Task details =
All of these records need to be duplicated exactly.

Collected data entries =
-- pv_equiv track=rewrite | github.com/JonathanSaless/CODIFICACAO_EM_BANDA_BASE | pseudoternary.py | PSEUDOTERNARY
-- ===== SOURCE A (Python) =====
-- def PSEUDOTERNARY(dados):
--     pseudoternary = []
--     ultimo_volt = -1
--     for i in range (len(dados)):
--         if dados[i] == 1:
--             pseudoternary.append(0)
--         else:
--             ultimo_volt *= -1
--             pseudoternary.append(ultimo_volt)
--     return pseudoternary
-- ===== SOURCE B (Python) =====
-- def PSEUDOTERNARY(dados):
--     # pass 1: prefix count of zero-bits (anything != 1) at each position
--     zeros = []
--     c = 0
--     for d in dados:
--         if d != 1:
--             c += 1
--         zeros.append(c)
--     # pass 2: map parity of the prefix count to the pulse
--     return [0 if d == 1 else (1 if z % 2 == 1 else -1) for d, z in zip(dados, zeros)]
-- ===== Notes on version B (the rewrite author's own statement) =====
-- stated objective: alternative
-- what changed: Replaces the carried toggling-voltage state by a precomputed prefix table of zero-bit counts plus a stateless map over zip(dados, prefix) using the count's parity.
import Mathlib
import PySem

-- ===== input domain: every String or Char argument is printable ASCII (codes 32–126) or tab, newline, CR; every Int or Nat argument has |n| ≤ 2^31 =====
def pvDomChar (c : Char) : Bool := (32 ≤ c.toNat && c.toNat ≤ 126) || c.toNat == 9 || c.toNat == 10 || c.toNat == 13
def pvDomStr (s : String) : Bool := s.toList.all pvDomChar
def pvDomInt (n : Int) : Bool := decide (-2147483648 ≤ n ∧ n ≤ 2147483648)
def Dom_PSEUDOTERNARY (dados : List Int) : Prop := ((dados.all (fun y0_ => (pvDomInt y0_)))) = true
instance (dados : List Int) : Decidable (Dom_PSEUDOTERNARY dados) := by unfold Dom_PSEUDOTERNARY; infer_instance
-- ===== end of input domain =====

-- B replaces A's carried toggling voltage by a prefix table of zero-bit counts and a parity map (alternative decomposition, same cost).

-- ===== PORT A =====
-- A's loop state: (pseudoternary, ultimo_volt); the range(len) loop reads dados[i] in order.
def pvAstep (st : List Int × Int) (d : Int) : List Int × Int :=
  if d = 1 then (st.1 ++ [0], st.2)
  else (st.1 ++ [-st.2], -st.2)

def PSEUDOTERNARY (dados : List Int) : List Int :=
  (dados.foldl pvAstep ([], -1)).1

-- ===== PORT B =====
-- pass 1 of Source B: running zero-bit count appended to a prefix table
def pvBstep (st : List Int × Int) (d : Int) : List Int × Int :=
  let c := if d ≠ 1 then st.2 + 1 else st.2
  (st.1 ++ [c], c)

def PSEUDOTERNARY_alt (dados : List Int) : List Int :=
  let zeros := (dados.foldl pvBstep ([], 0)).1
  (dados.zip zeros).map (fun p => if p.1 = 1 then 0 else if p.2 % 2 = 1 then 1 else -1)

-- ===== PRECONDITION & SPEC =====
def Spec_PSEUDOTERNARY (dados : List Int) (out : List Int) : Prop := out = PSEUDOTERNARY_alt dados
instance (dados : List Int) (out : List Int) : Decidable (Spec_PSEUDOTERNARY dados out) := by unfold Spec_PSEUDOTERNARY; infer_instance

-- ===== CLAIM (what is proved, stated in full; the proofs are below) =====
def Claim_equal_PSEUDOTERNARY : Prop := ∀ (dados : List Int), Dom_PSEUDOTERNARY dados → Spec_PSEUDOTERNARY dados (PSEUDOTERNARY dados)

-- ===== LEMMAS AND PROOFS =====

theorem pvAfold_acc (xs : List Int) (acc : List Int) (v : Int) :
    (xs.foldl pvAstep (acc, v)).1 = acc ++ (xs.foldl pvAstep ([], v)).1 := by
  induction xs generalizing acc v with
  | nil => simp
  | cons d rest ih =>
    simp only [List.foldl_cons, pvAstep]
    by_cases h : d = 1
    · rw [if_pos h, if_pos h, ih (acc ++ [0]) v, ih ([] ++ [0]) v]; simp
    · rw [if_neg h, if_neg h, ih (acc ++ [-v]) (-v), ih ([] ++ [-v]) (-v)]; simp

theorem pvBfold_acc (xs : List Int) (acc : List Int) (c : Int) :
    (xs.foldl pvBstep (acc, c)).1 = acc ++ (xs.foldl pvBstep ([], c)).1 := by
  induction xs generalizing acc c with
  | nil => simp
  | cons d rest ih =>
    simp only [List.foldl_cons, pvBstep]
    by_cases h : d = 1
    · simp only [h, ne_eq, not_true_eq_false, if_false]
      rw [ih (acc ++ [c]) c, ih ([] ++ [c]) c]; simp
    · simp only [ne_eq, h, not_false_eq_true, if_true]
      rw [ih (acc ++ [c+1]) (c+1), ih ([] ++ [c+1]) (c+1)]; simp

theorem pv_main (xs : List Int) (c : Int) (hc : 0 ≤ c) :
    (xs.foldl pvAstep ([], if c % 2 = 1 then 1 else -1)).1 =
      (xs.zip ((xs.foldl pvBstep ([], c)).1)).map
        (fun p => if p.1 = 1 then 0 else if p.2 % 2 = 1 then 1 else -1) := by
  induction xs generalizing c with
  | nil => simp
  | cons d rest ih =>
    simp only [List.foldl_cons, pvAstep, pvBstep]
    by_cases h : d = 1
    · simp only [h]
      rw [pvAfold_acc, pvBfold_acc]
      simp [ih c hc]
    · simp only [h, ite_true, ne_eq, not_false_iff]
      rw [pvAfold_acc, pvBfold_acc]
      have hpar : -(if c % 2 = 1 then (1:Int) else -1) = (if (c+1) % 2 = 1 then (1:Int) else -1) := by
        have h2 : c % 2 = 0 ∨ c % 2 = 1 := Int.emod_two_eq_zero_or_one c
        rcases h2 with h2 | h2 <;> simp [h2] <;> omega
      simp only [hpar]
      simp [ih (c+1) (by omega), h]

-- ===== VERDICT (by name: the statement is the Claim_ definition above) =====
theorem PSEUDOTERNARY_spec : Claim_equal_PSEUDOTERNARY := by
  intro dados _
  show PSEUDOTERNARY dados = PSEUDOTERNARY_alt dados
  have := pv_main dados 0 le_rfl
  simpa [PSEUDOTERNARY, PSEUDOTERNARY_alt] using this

Result of this exercise =
-- pv_equiv track=rewrite | github.com/JonathanSaless/CODIFICACAO_EM_BANDA_BASE | pseudoternary.py | PSEUDOTERNARY
-- ===== SOURCE A (Python) =====
-- def PSEUDOTERNARY(dados):
--     pseudoternary = []
--     ultimo_volt = -1
--     for i in range (len(dados)):
--         if dados[i] == 1:
--             pseudoternary.append(0)
--         else:
--             ultimo_volt *= -1
--             pseudoternary.append(ultimo_volt)
--     return pseudoternary
-- ===== SOURCE B (Python) =====
-- def PSEUDOTERNARY(dados):
--     # pass 1: prefix count of zero-bits (anything != 1) at each position
--     zeros = []
--     c = 0
--     for d in dados:
--         if d != 1:
--             c += 1
--         zeros.append(c)
--     # pass 2: map parity of the prefix count to the pulse
--     return [0 if d == 1 else (1 if z % 2 == 1 else -1) for d, z in zip(dados, zeros)]
-- ===== Notes on version B (the rewrite author's own statement) =====
-- stated objective: alternative
-- what changed: Replaces the carried toggling-voltage state by a precomputed prefix table of zero-bit counts plus a stateless map over zip(dados, prefix) using the count's parity.
import Mathlib
import PySem

-- ===== input domain: every String or Char argument is printable ASCII (codes 32–126) or tab, newline, CR; every Int or Nat argument has |n| ≤ 2^31 =====
def pvDomChar (c : Char) : Bool := (32 ≤ c.toNat && c.toNat ≤ 126) || c.toNat == 9 || c.toNat == 10 || c.toNat == 13
def pvDomStr (s : String) : Bool := s.toList.all pvDomChar
def pvDomInt (n : Int) : Bool := decide (-2147483648 ≤ n ∧ n ≤ 2147483648)
def Dom_PSEUDOTERNARY (dados : List Int) : Prop := ((dados.all (fun y0_ => (pvDomInt y0_)))) = true
instance (dados : List Int) : Decidable (Dom_PSEUDOTERNARY dados) := by unfold Dom_PSEUDOTERNARY; infer_instance
-- ===== end of input domain =====

-- B replaces A's carried toggling voltage by a prefix table of zero-bit counts and a parity map (alternative decomposition, same cost).

-- ===== PORT A =====
-- A's loop state: (pseudoternary, ultimo_volt); the range(len) loop reads dados[i] in order.
def pvAstep (st : List Int × Int) (d : Int) : List Int × Int :=
  if d = 1 then (st.1 ++ [0], st.2)
  else (st.1 ++ [-st.2], -st.2)

def PSEUDOTERNARY (dados : List Int) : List Int :=
  (dados.foldl pvAstep ([], -1)).1

-- ===== PORT B =====
-- pass 1 of Source B: running zero-bit count appended to a prefix table
def pvBstep (st : List Int × Int) (d : Int) : List Int × Int :=
  let c := if d ≠ 1 then st.2 + 1 else st.2
  (st.1 ++ [c], c)

def PSEUDOTERNARY_alt (dados : List Int) : List Int :=
  let zeros := (dados.foldl pvBstep ([], 0)).1
  (dados.zip zeros).map (fun p => if p.1 = 1 then 0 else if p.2 % 2 = 1 then 1 else -1)

-- ===== PRECONDITION & SPEC =====
def Spec_PSEUDOTERNARY (dados : List Int) (out : List Int) : Prop := out = PSEUDOTERNARY_alt dados
instance (dados : List Int) (out : List Int) : Decidable (Spec_PSEUDOTERNARY dados out) := by unfold Spec_PSEUDOTERNARY; infer_instance

-- ===== CLAIM (what is proved, stated in full; the proofs are below) =====
def Claim_equal_PSEUDOTERNARY : Prop := ∀ (dados : List Int), Dom_PSEUDOTERNARY dados → Spec_PSEUDOTERNARY dados (PSEUDOTERNARY dados)

-- ===== LEMMAS AND PROOFS =====

theorem pvAfold_acc (xs : List Int) (acc : List Int) (v : Int) :
    (xs.foldl pvAstep (acc, v)).1 = acc ++ (xs.foldl pvAstep ([], v)).1 := by
  induction xs generalizing acc v with
  | nil => simp
  | cons d rest ih =>
    simp only [List.foldl_cons, pvAstep]
    by_cases h : d = 1
    · rw [if_pos h, if_pos h, ih (acc ++ [0]) v, ih ([] ++ [0]) v]; simp
    · rw [if_neg h, if_neg h, ih (acc ++ [-v]) (-v), ih ([] ++ [-v]) (-v)]; simp

theorem pvBfold_acc (xs : List Int) (acc : List Int) (c : Int) :
    (xs.foldl pvBstep (acc, c)).1 = acc ++ (xs.foldl pvBstep ([], c)).1 := by
  induction xs generalizing acc c with
  | nil => simp
  | cons d rest ih =>
    simp only [List.foldl_cons, pvBstep]
    by_cases h : d = 1
    · simp only [h, ne_eq, not_true_eq_false, if_false]
      rw [ih (acc ++ [c]) c, ih ([] ++ [c]) c]; simp
    · simp only [ne_eq, h, not_false_eq_true, if_true]
      rw [ih (acc ++ [c+1]) (c+1), ih ([] ++ [c+1]) (c+1)]; simp

theorem pv_main (xs : List Int) (c : Int) (hc : 0 ≤ c) :
    (xs.foldl pvAstep ([], if c % 2 = 1 then 1 else -1)).1 =
      (xs.zip ((xs.foldl pvBstep ([], c)).1)).map
        (fun p => if p.1 = 1 then 0 else if p.2 % 2 = 1 then 1 else -1) := by
  induction xs generalizing c with
  | nil => simp
  | cons d rest ih =>
    simp only [List.foldl_cons, pvAstep, pvBstep]
    by_cases h : d = 1
    · simp only [h]
      rw [pvAfold_acc, pvBfold_acc]
      simp [ih c hc]
    · simp only [h, ite_true, ne_eq, not_false_iff]
      rw [pvAfold_acc, pvBfold_acc]
      have hpar : -(if c % 2 = 1 then (1:Int) else -1) = (if (c+1) % 2 = 1 then (1:Int) else -1) := by
        have h2 : c % 2 = 0 ∨ c % 2 = 1 := Int.emod_two_eq_zero_or_one c
        rcases h2 with h2 | h2 <;> simp [h2] <;> omega
      simp only [hpar]
      simp [ih (c+1) (by omega), h]

-- ===== VERDICT (by name: the statement is the Claim_ definition above) =====
theorem PSEUDOTERNARY_spec : Claim_equal_PSEUDOTERNARY := by
  intro dados _
  show PSEUDOTERNARY dados = PSEUDOTERNARY_alt dados
  have := pv_main dados 0 le_rfl
  simpa [PSEUDOTERNARY, PSEUDOTERNARY_alt] using this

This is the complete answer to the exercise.